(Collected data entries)
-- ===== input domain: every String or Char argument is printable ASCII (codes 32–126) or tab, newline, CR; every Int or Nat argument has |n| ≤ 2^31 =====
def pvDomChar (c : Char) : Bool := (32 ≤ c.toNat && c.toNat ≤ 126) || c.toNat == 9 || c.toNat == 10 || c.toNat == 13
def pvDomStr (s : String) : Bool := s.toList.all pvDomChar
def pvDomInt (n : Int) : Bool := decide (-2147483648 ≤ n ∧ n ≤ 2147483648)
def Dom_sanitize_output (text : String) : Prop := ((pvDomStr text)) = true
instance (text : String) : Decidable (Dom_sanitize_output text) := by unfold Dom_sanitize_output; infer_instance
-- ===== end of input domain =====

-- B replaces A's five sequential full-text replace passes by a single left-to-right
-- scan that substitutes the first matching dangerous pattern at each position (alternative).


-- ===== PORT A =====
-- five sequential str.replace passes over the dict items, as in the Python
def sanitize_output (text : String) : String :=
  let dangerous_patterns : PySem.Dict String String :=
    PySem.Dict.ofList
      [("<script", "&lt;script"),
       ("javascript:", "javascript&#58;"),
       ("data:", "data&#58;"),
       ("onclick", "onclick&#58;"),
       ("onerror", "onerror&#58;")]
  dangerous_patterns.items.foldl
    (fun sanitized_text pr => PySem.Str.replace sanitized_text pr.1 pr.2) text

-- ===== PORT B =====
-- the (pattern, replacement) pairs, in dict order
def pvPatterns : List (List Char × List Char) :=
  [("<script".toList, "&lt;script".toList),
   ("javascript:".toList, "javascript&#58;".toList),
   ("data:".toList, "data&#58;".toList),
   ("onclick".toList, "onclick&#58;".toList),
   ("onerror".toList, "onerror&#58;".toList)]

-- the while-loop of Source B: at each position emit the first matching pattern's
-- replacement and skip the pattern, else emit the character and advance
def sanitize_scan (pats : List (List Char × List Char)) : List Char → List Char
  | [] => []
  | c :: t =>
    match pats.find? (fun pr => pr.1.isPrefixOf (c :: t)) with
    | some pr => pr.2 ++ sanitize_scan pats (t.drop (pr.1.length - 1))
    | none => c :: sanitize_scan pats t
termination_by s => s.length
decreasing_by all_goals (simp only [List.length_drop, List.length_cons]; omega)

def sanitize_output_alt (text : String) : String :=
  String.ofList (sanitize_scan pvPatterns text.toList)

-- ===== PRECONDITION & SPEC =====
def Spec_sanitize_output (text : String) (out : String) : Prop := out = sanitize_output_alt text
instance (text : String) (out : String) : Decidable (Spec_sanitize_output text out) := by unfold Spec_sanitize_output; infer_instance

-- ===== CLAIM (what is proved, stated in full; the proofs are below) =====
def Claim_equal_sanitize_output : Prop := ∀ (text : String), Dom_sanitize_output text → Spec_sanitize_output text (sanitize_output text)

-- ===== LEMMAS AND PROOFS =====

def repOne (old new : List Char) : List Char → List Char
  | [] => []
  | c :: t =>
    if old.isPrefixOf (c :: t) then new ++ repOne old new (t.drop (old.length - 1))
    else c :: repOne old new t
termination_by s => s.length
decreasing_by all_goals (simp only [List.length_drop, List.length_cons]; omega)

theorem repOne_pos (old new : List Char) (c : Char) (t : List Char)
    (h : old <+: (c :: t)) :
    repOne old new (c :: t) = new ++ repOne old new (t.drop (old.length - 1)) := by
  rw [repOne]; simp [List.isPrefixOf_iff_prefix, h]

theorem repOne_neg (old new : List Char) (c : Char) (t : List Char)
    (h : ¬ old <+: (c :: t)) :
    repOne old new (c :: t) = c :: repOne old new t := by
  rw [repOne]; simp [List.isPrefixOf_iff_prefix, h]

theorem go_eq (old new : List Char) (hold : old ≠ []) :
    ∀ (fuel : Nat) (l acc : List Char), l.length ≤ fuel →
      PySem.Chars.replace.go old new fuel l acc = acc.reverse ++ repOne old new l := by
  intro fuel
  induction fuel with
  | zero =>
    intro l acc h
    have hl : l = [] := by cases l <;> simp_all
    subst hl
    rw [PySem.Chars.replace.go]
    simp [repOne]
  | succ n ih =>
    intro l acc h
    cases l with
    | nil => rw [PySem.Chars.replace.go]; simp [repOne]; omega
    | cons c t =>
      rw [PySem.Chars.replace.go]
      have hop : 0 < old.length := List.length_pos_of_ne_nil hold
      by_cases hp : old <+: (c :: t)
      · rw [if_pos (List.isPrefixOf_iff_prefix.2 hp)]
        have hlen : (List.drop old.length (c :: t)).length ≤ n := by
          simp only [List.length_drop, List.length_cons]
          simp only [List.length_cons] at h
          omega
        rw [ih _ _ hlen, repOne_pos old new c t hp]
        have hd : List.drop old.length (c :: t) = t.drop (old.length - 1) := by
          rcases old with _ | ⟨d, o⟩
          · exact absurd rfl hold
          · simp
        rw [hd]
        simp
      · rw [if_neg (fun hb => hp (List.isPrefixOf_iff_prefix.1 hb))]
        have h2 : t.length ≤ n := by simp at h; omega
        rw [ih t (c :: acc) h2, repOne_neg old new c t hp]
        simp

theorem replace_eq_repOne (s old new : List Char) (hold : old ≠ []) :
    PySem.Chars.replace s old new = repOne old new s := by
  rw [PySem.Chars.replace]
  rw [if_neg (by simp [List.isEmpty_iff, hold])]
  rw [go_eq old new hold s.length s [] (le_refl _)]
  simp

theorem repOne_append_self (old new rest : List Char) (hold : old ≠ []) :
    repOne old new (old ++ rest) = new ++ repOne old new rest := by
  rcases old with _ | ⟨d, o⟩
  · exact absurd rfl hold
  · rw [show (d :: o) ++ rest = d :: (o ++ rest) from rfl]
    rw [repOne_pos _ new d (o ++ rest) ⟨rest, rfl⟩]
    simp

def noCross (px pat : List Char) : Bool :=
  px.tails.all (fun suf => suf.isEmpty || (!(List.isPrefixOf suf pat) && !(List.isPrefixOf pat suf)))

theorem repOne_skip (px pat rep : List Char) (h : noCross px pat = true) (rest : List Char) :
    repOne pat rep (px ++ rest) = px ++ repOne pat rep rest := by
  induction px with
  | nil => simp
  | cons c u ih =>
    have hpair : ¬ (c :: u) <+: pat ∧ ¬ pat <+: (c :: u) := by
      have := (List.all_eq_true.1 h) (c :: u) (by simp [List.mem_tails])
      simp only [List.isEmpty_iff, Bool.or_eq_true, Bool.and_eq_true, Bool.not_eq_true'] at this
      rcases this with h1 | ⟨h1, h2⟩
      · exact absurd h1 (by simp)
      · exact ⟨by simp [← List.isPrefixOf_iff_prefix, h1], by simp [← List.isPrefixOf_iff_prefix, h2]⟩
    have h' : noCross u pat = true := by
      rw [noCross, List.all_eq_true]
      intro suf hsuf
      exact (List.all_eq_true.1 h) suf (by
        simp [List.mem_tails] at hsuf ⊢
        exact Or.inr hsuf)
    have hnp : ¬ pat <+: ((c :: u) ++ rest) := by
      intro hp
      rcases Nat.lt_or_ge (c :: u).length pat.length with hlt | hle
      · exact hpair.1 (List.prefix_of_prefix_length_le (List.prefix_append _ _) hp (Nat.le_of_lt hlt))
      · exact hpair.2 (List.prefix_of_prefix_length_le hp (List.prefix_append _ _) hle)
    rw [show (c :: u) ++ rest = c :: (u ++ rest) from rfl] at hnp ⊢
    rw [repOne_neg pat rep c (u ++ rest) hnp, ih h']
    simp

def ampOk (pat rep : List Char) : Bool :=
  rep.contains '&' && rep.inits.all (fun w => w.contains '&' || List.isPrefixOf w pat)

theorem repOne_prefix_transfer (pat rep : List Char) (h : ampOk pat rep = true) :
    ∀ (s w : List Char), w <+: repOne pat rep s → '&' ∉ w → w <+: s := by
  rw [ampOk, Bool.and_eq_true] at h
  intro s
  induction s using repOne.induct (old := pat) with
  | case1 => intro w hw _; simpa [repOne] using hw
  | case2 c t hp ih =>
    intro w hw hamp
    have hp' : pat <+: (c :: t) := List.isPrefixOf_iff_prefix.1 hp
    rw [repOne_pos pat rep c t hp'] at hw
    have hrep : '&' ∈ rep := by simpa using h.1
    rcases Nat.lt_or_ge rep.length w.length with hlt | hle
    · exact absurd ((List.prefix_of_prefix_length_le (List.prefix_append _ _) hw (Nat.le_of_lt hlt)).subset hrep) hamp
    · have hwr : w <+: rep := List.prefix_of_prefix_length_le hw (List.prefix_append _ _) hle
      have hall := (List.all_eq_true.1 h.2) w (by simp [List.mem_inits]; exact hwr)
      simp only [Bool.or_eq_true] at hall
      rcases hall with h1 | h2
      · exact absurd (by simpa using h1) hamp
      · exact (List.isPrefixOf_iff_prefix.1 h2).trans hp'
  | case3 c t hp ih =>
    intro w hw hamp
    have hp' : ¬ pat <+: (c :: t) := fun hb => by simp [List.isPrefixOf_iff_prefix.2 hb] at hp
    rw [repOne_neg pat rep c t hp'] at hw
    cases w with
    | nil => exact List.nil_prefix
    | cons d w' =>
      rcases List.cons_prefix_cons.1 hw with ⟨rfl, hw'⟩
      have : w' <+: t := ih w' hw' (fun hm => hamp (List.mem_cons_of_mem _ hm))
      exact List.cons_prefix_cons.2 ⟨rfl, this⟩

(PROBLEM TO WORK ON)
Each line in the entries above, starting at the line with "px.tails.all (fun suf" and ending at the line with "h1 (by simp)", is to be printed exactly, and only those lines.

(FINISHED TASK)
  px.tails.all (fun suf => suf.isEmpty || (!(List.isPrefixOf suf pat) && !(List.isPrefixOf pat suf)))

theorem repOne_skip (px pat rep : List Char) (h : noCross px pat = true) (rest : List Char) :
    repOne pat rep (px ++ rest) = px ++ repOne pat rep rest := by
  induction px with
  | nil => simp
  | cons c u ih =>
    have hpair : ¬ (c :: u) <+: pat ∧ ¬ pat <+: (c :: u) := by
      have := (List.all_eq_true.1 h) (c :: u) (by simp [List.mem_tails])
      simp only [List.isEmpty_iff, Bool.or_eq_true, Bool.and_eq_true, Bool.not_eq_true'] at this
      rcases this with h1 | ⟨h1, h2⟩
      · exact absurd h1 (by simp)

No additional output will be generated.